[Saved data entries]
-- hd :: (the non-header prefix of rest) is the take up to the first header of rest
lemma pvTakeWhile_eq_take (l : List String) :
    l.take (l.takeWhile pvNH).length = l.takeWhile pvNH :=
  (List.prefix_iff_eq_take.mp (List.takeWhile_prefix pvNH)).symm

-- shifting every index/bound by len(pre2) and slicing pre2 ++ rest is slicing rest
lemma pvB_zip_shift (pre2 rest : List String) (ps : List (Int × String)) (es : List Int)
    (hps : ∀ p ∈ ps, 0 ≤ p.1) (hes : ∀ e ∈ es, 0 ≤ e) :
    ((ps.map (fun p => (p.1 + ((pre2.length : Nat) : Int), p.2))).zip
        (es.map (fun e => e + ((pre2.length : Nat) : Int)))).filterMap
      (fun q => if q.1.2 ≠ "" then
          some (q.1.2, PySem.Str.join "\n" (PySem.List.slice (pre2 ++ rest) (some q.1.1) (some q.2)))
        else none)
    = (ps.zip es).filterMap
      (fun q => if q.1.2 ≠ "" then
          some (q.1.2, PySem.Str.join "\n" (PySem.List.slice rest (some q.1.1) (some q.2)))
        else none) := by
  rw [List.zip_map, List.filterMap_map]
  apply List.filterMap_congr
  intro z hz
  obtain ⟨⟨i, s⟩, e⟩ := z
  obtain ⟨hz1, hz2⟩ := List.of_mem_zip hz
  simp only [Function.comp, Prod.map]
  rw [pySlice_append_shift pre2 rest i e (hps _ hz1) (hes _ hz2)]

lemma pvB_decomp (pre : List String) (hd : String) (rest : List String)
    (hpre : ∀ l ∈ pre, pvH l = false) (hhd : pvH hd = true) :
    pvB (pre ++ hd :: rest) =
      (if pvPath hd ≠ "" then
        [(pvPath hd, PySem.Str.join "\n" (hd :: rest.takeWhile pvNH))] else [])
      ++ pvB rest := by
  have h_hs : pvHs (pre ++ hd :: rest) 0
      = (((pre.length : Int)), pvPath hd)
        :: (pvHs rest 0).map (fun p => (p.1 + ((pre.length : Int) + 1), p.2)) := by
    rw [pvHs_append_nh pre _ 0 hpre, pvHs_cons, pvHs_shift rest (0 + (pre.length : Int) + 1)]
    simp [hhd]
  have h_len : (((pre ++ hd :: rest).length : Nat) : Int)
      = ((rest.length : Int) + 1) + (pre.length : Int) := by
    push_cast [List.length_append, List.length_cons]; ring
  simp only [pvB]
  rw [h_hs]
  cases hq : pvHs rest 0 with
  | nil =>
      have hall : ∀ l ∈ rest, pvH l = false := (pvHs_nil_iff rest 0).mp hq
      have htk : rest.takeWhile pvNH = rest := List.takeWhile_eq_self_iff.mpr (by
        intro a ha; simp [pvNH, hall a ha])
      have hsl : PySem.List.slice (pre ++ hd :: rest) (some ((pre.length : Int)))
          (some (((pre ++ hd :: rest).length : Int))) = hd :: rest := by
        rw [h_len]
        have := pySlice_append_shift pre (hd :: rest) 0 ((rest.length : Int) + 1)
          le_rfl (by positivity)
        rw [zero_add] at this
        rw [this, PySem.List.slice_toNat _ le_rfl (by positivity)]
        rw [show ((rest.length : Int) + 1).toNat - (0 : Int).toNat = rest.length + 1 from by omega,
          show (0 : Int).toNat = 0 from rfl, List.drop_zero]
        exact List.take_of_length_le (by simp)
      simp only [List.map_nil, List.drop_succ_cons, List.drop_zero,
        List.nil_append, List.zip_cons_cons, List.zip_nil_left, List.zip_nil_right,
        List.filterMap_cons, List.filterMap_nil]
      rw [hsl, htk]
      by_cases hp : pvPath hd = "" <;> simp [hp]
  | cons q qs =>
      have hq1 : q.1 = ((rest.takeWhile pvNH).length : Int) := pvHs_first_idx rest q qs hq
      have hq1n : 0 ≤ q.1 := pvHs_mem_nonneg le_rfl q (by rw [hq]; simp)
      -- the first block's slice
      have hsl : PySem.List.slice (pre ++ hd :: rest) (some ((pre.length : Int)))
          (some (q.1 + ((pre.length : Int) + 1))) = hd :: rest.takeWhile pvNH := by
        have := pySlice_append_shift pre (hd :: rest) 0 (q.1 + 1) le_rfl (by omega)
        rw [zero_add] at this
        rw [show q.1 + ((pre.length : Int) + 1) = (q.1 + 1) + (pre.length : Int) from by ring,
          this, PySem.List.slice_toNat _ le_rfl (by omega)]
        rw [show (q.1 + 1).toNat - (0 : Int).toNat = (rest.takeWhile pvNH).length + 1 from by omega,
          show (0 : Int).toNat = 0 from rfl, List.drop_zero]
        rw [List.take_succ_cons, pvTakeWhile_eq_take]
      have hps : ∀ p ∈ q :: qs, 0 ≤ p.1 := by
        rw [← hq]; exact pvHs_mem_nonneg le_rfl
      have hes : ∀ e ∈ (qs.map (fun r => r.1)) ++ [((rest.length : Nat) : Int)], 0 ≤ e := by
        intro e he
        rcases List.mem_append.mp he with h1 | h2
        · obtain ⟨p', hp', rfl⟩ := List.mem_map.mp h1
          exact hps p' (List.mem_cons_of_mem _ hp')
        · rw [List.mem_singleton.mp h2]; positivity
      have e_nexts : (List.map (fun p => (p.1 + ((pre.length : Int) + 1), p.2)) qs).map
            (fun r => r.1) ++ [(((pre ++ hd :: rest).length : Nat) : Int)]
          = List.map (fun e => e + ((pre.length : Int) + 1))
              ((qs.map (fun r => r.1)) ++ [((rest.length : Nat) : Int)]) := by
        rw [List.map_append, List.map_map, List.map_map]
        have h1 : List.map ((fun r : Int × String => r.1) ∘
              (fun p : Int × String => (p.1 + ((pre.length : Int) + 1), p.2))) qs
            = List.map ((fun e : Int => e + ((pre.length : Int) + 1)) ∘
              (fun r : Int × String => r.1)) qs :=
          List.map_congr_left (fun p _ => by simp [Function.comp])
        rw [h1]
        simp only [List.map_cons, List.map_nil, List.append_cancel_left_eq, List.cons.injEq,
          and_true]
        rw [h_len]; ring
      have hshift := pvB_zip_shift (pre ++ [hd]) rest (q :: qs)
        ((qs.map (fun r => r.1)) ++ [((rest.length : Nat) : Int)]) hps hes
      rw [show (((pre ++ [hd]).length : Nat) : Int) = (pre.length : Int) + 1 from by simp,
          show (pre ++ [hd]) ++ rest = pre ++ hd :: rest from by simp] at hshift
      simp only [List.drop_succ_cons, List.drop_zero, List.map_cons, List.cons_append]
      simp only [List.zip_cons_cons, List.filterMap_cons]
      rw [e_nexts]
      simp only [List.map_cons] at hshift
      rw [hshift, hsl]
      by_cases hp : pvPath hd = "" <;> simp [hp]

BRIEF: Could you write out all the entries word for word?

REPLY TO THE EXERCISE:
-- hd :: (the non-header prefix of rest) is the take up to the first header of rest
lemma pvTakeWhile_eq_take (l : List String) :
    l.take (l.takeWhile pvNH).length = l.takeWhile pvNH :=
  (List.prefix_iff_eq_take.mp (List.takeWhile_prefix pvNH)).symm

-- shifting every index/bound by len(pre2) and slicing pre2 ++ rest is slicing rest
lemma pvB_zip_shift (pre2 rest : List String) (ps : List (Int × String)) (es : List Int)
    (hps : ∀ p ∈ ps, 0 ≤ p.1) (hes : ∀ e ∈ es, 0 ≤ e) :
    ((ps.map (fun p => (p.1 + ((pre2.length : Nat) : Int), p.2))).zip
        (es.map (fun e => e + ((pre2.length : Nat) : Int)))).filterMap
      (fun q => if q.1.2 ≠ "" then
          some (q.1.2, PySem.Str.join "\n" (PySem.List.slice (pre2 ++ rest) (some q.1.1) (some q.2)))
        else none)
    = (ps.zip es).filterMap
      (fun q => if q.1.2 ≠ "" then
          some (q.1.2, PySem.Str.join "\n" (PySem.List.slice rest (some q.1.1) (some q.2)))
        else none) := by
  rw [List.zip_map, List.filterMap_map]
  apply List.filterMap_congr
  intro z hz
  obtain ⟨⟨i, s⟩, e⟩ := z
  obtain ⟨hz1, hz2⟩ := List.of_mem_zip hz
  simp only [Function.comp, Prod.map]
  rw [pySlice_append_shift pre2 rest i e (hps _ hz1) (hes _ hz2)]

lemma pvB_decomp (pre : List String) (hd : String) (rest : List String)
    (hpre : ∀ l ∈ pre, pvH l = false) (hhd : pvH hd = true) :
    pvB (pre ++ hd :: rest) =
      (if pvPath hd ≠ "" then
        [(pvPath hd, PySem.Str.join "\n" (hd :: rest.takeWhile pvNH))] else [])
      ++ pvB rest := by
  have h_hs : pvHs (pre ++ hd :: rest) 0
      = (((pre.length : Int)), pvPath hd)
        :: (pvHs rest 0).map (fun p => (p.1 + ((pre.length : Int) + 1), p.2)) := by
    rw [pvHs_append_nh pre _ 0 hpre, pvHs_cons, pvHs_shift rest (0 + (pre.length : Int) + 1)]
    simp [hhd]
  have h_len : (((pre ++ hd :: rest).length : Nat) : Int)
      = ((rest.length : Int) + 1) + (pre.length : Int) := by
    push_cast [List.length_append, List.length_cons]; ring
  simp only [pvB]
  rw [h_hs]
  cases hq : pvHs rest 0 with
  | nil =>
      have hall : ∀ l ∈ rest, pvH l = false := (pvHs_nil_iff rest 0).mp hq
      have htk : rest.takeWhile pvNH = rest := List.takeWhile_eq_self_iff.mpr (by
        intro a ha; simp [pvNH, hall a ha])
      have hsl : PySem.List.slice (pre ++ hd :: rest) (some ((pre.length : Int)))
          (some (((pre ++ hd :: rest).length : Int))) = hd :: rest := by
        rw [h_len]
        have := pySlice_append_shift pre (hd :: rest) 0 ((rest.length : Int) + 1)
          le_rfl (by positivity)
        rw [zero_add] at this
        rw [this, PySem.List.slice_toNat _ le_rfl (by positivity)]
        rw [show ((rest.length : Int) + 1).toNat - (0 : Int).toNat = rest.length + 1 from by omega,
          show (0 : Int).toNat = 0 from rfl, List.drop_zero]
        exact List.take_of_length_le (by simp)
      simp only [List.map_nil, List.drop_succ_cons, List.drop_zero,
        List.nil_append, List.zip_cons_cons, List.zip_nil_left, List.zip_nil_right,
        List.filterMap_cons, List.filterMap_nil]
      rw [hsl, htk]
      by_cases hp : pvPath hd = "" <;> simp [hp]
  | cons q qs =>
      have hq1 : q.1 = ((rest.takeWhile pvNH).length : Int) := pvHs_first_idx rest q qs hq
      have hq1n : 0 ≤ q.1 := pvHs_mem_nonneg le_rfl q (by rw [hq]; simp)
      -- the first block's slice
      have hsl : PySem.List.slice (pre ++ hd :: rest) (some ((pre.length : Int)))
          (some (q.1 + ((pre.length : Int) + 1))) = hd :: rest.takeWhile pvNH := by
        have := pySlice_append_shift pre (hd :: rest) 0 (q.1 + 1) le_rfl (by omega)
        rw [zero_add] at this
        rw [show q.1 + ((pre.length : Int) + 1) = (q.1 + 1) + (pre.length : Int) from by ring,
          this, PySem.List.slice_toNat _ le_rfl (by omega)]
        rw [show (q.1 + 1).toNat - (0 : Int).toNat = (rest.takeWhile pvNH).length + 1 from by omega,
          show (0 : Int).toNat = 0 from rfl, List.drop_zero]
        rw [List.take_succ_cons, pvTakeWhile_eq_take]
      have hps : ∀ p ∈ q :: qs, 0 ≤ p.1 := by
        rw [← hq]; exact pvHs_mem_nonneg le_rfl
      have hes : ∀ e ∈ (qs.map (fun r => r.1)) ++ [((rest.length : Nat) : Int)], 0 ≤ e := by
        intro e he
        rcases List.mem_append.mp he with h1 | h2
        · obtain ⟨p', hp', rfl⟩ := List.mem_map.mp h1
          exact hps p' (List.mem_cons_of_mem _ hp')
        · rw [List.mem_singleton.mp h2]; positivity
      have e_nexts : (List.map (fun p => (p.1 + ((pre.length : Int) + 1), p.2)) qs).map
            (fun r => r.1) ++ [(((pre ++ hd :: rest).length : Nat) : Int)]
          = List.map (fun e => e + ((pre.length : Int) + 1))
              ((qs.map (fun r => r.1)) ++ [((rest.length : Nat) : Int)]) := by
        rw [List.map_append, List.map_map, List.map_map]
        have h1 : List.map ((fun r : Int × String => r.1) ∘
              (fun p : Int × String => (p.1 + ((pre.length : Int) + 1), p.2))) qs
            = List.map ((fun e : Int => e + ((pre.length : Int) + 1)) ∘
              (fun r : Int × String => r.1)) qs :=
          List.map_congr_left (fun p _ => by simp [Function.comp])
        rw [h1]
        simp only [List.map_cons, List.map_nil, List.append_cancel_left_eq, List.cons.injEq,
          and_true]
        rw [h_len]; ring
      have hshift := pvB_zip_shift (pre ++ [hd]) rest (q :: qs)
        ((qs.map (fun r => r.1)) ++ [((rest.length : Nat) : Int)]) hps hes
      rw [show (((pre ++ [hd]).length : Nat) : Int) = (pre.length : Int) + 1 from by simp,
          show (pre ++ [hd]) ++ rest = pre ++ hd :: rest from by simp] at hshift
      simp only [List.drop_succ_cons, List.drop_zero, List.map_cons, List.cons_append]
      simp only [List.zip_cons_cons, List.filterMap_cons]
      rw [e_nexts]
      simp only [List.map_cons] at hshift
      rw [hshift, hsl]
      by_cases hp : pvPath hd = "" <;> simp [hp]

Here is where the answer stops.